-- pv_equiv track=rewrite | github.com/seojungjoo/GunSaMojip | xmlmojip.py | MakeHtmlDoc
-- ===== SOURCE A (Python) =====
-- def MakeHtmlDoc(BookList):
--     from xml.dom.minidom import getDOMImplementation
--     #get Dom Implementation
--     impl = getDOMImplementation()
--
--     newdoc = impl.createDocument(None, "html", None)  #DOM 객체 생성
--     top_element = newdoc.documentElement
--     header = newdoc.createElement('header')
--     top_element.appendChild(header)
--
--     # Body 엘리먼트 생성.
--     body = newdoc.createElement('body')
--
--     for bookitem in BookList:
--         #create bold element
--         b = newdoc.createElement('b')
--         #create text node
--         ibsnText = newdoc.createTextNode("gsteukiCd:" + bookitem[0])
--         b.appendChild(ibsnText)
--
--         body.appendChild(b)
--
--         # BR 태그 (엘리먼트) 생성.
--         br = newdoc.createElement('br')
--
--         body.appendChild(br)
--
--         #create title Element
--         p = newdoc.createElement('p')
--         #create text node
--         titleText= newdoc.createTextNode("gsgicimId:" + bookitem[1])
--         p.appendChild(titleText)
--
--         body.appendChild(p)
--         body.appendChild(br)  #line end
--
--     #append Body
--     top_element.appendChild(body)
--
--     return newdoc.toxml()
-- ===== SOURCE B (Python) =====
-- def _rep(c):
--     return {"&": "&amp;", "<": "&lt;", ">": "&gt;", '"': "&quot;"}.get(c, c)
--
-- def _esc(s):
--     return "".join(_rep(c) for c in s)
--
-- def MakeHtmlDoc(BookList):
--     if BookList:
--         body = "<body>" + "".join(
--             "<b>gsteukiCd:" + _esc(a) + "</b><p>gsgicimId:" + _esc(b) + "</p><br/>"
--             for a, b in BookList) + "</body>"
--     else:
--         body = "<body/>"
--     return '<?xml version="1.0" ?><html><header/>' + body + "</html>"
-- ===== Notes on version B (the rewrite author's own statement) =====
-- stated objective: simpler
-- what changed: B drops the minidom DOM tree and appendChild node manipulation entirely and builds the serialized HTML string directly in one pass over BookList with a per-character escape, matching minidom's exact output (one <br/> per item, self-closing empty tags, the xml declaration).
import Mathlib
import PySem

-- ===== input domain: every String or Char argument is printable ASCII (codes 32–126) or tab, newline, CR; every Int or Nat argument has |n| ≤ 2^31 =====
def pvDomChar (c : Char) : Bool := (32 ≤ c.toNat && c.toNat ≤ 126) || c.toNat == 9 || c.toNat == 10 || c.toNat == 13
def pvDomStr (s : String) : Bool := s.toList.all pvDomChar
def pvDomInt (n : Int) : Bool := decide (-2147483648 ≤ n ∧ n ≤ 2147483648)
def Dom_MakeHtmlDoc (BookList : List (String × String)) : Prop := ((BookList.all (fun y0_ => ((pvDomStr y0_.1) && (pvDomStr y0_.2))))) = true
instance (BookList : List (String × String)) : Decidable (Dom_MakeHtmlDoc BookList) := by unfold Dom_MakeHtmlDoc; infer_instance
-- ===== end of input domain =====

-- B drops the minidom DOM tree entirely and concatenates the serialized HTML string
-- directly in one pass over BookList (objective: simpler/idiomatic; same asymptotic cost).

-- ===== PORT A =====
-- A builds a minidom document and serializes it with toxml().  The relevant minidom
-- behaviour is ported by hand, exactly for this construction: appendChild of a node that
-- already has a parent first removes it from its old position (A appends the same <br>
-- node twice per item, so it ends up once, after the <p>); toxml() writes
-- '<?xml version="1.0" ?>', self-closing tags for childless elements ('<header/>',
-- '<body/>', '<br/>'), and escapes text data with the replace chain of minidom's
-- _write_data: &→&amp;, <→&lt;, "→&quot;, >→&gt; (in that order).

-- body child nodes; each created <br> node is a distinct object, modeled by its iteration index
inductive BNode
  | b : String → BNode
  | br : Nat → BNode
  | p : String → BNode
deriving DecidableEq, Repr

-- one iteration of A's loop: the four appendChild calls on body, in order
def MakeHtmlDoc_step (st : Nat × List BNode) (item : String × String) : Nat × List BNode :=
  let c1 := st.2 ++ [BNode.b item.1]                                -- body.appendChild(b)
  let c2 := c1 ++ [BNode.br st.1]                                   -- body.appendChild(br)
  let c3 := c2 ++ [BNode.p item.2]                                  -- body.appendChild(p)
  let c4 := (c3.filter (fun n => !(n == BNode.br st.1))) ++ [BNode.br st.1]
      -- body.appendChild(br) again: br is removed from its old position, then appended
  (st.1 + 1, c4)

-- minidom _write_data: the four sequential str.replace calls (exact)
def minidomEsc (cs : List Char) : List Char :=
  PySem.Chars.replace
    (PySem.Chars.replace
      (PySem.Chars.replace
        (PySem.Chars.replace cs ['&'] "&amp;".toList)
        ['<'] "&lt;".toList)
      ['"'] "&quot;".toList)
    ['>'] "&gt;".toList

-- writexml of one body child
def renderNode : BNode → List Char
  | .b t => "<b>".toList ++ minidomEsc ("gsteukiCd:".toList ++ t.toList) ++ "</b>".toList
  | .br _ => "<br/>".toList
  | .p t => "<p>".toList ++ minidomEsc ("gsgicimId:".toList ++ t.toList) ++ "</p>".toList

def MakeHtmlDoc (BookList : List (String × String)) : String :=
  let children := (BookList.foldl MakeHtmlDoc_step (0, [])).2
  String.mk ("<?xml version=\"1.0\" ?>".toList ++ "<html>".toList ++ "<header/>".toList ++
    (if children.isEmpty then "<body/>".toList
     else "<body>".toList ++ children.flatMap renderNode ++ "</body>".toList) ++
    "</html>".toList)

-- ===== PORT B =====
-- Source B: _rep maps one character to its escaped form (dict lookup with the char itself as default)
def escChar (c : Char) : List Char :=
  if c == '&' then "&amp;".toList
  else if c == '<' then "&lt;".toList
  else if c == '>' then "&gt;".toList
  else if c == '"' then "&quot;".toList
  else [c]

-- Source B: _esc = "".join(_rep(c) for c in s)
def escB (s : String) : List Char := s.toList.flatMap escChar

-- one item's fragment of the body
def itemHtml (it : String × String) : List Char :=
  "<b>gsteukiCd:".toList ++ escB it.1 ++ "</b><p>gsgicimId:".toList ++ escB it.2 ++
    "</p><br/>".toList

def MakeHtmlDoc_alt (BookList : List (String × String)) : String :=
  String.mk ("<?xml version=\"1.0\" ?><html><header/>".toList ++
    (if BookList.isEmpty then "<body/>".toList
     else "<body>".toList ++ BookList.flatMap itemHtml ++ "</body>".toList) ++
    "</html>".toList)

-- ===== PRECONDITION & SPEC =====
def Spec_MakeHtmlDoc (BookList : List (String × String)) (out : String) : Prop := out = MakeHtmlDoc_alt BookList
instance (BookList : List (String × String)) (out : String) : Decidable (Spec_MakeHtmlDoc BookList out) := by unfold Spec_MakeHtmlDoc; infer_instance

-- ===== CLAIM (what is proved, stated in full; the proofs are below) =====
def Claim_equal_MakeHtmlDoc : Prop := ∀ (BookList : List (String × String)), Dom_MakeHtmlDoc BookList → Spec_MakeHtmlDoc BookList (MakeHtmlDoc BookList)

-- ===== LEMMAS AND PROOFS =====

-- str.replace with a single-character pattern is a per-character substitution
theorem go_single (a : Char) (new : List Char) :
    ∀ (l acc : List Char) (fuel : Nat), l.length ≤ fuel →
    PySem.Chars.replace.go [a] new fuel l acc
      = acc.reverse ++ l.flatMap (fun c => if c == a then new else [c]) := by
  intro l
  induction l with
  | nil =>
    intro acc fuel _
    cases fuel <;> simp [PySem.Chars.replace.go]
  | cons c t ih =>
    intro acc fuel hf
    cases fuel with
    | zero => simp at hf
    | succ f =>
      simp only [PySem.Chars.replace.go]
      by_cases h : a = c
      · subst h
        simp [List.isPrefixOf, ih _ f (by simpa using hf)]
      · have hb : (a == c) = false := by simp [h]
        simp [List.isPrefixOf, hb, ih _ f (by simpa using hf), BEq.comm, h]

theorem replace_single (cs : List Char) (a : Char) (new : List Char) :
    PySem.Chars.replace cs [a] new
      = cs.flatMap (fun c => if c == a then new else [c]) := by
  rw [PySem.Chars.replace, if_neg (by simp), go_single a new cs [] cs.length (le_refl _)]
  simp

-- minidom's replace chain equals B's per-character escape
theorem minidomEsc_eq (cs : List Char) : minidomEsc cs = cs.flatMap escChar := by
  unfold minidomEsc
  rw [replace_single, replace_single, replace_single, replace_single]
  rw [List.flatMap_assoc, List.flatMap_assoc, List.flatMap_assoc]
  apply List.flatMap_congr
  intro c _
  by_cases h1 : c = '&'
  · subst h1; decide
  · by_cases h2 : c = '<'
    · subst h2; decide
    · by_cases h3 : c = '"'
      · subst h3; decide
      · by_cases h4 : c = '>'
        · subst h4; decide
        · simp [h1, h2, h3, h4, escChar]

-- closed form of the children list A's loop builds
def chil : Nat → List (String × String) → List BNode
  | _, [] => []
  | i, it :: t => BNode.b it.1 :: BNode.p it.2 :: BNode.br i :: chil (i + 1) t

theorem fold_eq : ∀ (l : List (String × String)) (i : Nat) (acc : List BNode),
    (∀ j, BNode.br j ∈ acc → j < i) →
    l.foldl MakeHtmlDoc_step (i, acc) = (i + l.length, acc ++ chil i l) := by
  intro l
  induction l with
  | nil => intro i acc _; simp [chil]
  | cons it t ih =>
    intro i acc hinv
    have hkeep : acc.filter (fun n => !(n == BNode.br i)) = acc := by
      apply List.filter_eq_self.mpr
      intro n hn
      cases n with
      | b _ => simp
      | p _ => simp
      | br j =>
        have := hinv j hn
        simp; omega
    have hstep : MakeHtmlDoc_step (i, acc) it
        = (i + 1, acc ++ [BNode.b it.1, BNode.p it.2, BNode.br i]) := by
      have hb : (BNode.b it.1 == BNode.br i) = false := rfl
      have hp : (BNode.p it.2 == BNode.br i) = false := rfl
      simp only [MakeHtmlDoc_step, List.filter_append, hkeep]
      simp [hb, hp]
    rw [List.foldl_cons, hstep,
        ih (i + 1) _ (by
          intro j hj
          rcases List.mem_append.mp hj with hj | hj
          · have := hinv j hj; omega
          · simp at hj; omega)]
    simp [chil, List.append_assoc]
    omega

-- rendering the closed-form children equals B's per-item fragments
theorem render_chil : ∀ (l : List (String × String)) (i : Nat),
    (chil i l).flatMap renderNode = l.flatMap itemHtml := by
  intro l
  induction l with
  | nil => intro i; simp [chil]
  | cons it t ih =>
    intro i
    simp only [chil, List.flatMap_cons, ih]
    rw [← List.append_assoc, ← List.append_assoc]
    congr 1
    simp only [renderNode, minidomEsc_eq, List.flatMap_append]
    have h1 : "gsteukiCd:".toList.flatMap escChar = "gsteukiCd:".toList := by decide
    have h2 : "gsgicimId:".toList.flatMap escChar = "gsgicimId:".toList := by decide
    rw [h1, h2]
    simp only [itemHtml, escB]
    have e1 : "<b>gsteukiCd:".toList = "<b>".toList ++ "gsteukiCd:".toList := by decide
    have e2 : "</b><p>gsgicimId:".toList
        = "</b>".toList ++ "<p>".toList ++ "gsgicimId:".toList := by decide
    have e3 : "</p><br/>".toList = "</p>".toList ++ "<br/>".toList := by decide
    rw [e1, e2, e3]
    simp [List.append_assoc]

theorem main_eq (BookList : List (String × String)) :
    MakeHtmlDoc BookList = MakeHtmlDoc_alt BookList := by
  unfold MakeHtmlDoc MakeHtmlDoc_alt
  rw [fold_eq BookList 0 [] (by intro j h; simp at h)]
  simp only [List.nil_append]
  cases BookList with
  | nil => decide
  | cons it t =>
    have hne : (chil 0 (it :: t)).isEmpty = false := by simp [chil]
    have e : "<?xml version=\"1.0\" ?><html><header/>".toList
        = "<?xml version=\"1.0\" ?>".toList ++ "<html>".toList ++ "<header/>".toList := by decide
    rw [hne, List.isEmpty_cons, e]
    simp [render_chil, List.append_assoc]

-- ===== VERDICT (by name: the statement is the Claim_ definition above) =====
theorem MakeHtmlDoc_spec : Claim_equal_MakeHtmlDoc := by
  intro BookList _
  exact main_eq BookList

+ + +

▸ **Instructions to follow**: Look through the entries above for the word "tags". Copy every line where it shows up.

▸ **Response to the task**:
-- what changed: B drops the minidom DOM tree and appendChild node manipulation entirely and builds the serialized HTML string directly in one pass over BookList with a per-character escape, matching minidom's exact output (one <br/> per item, self-closing empty tags, the xml declaration).
-- '<?xml version="1.0" ?>', self-closing tags for childless elements ('<header/>',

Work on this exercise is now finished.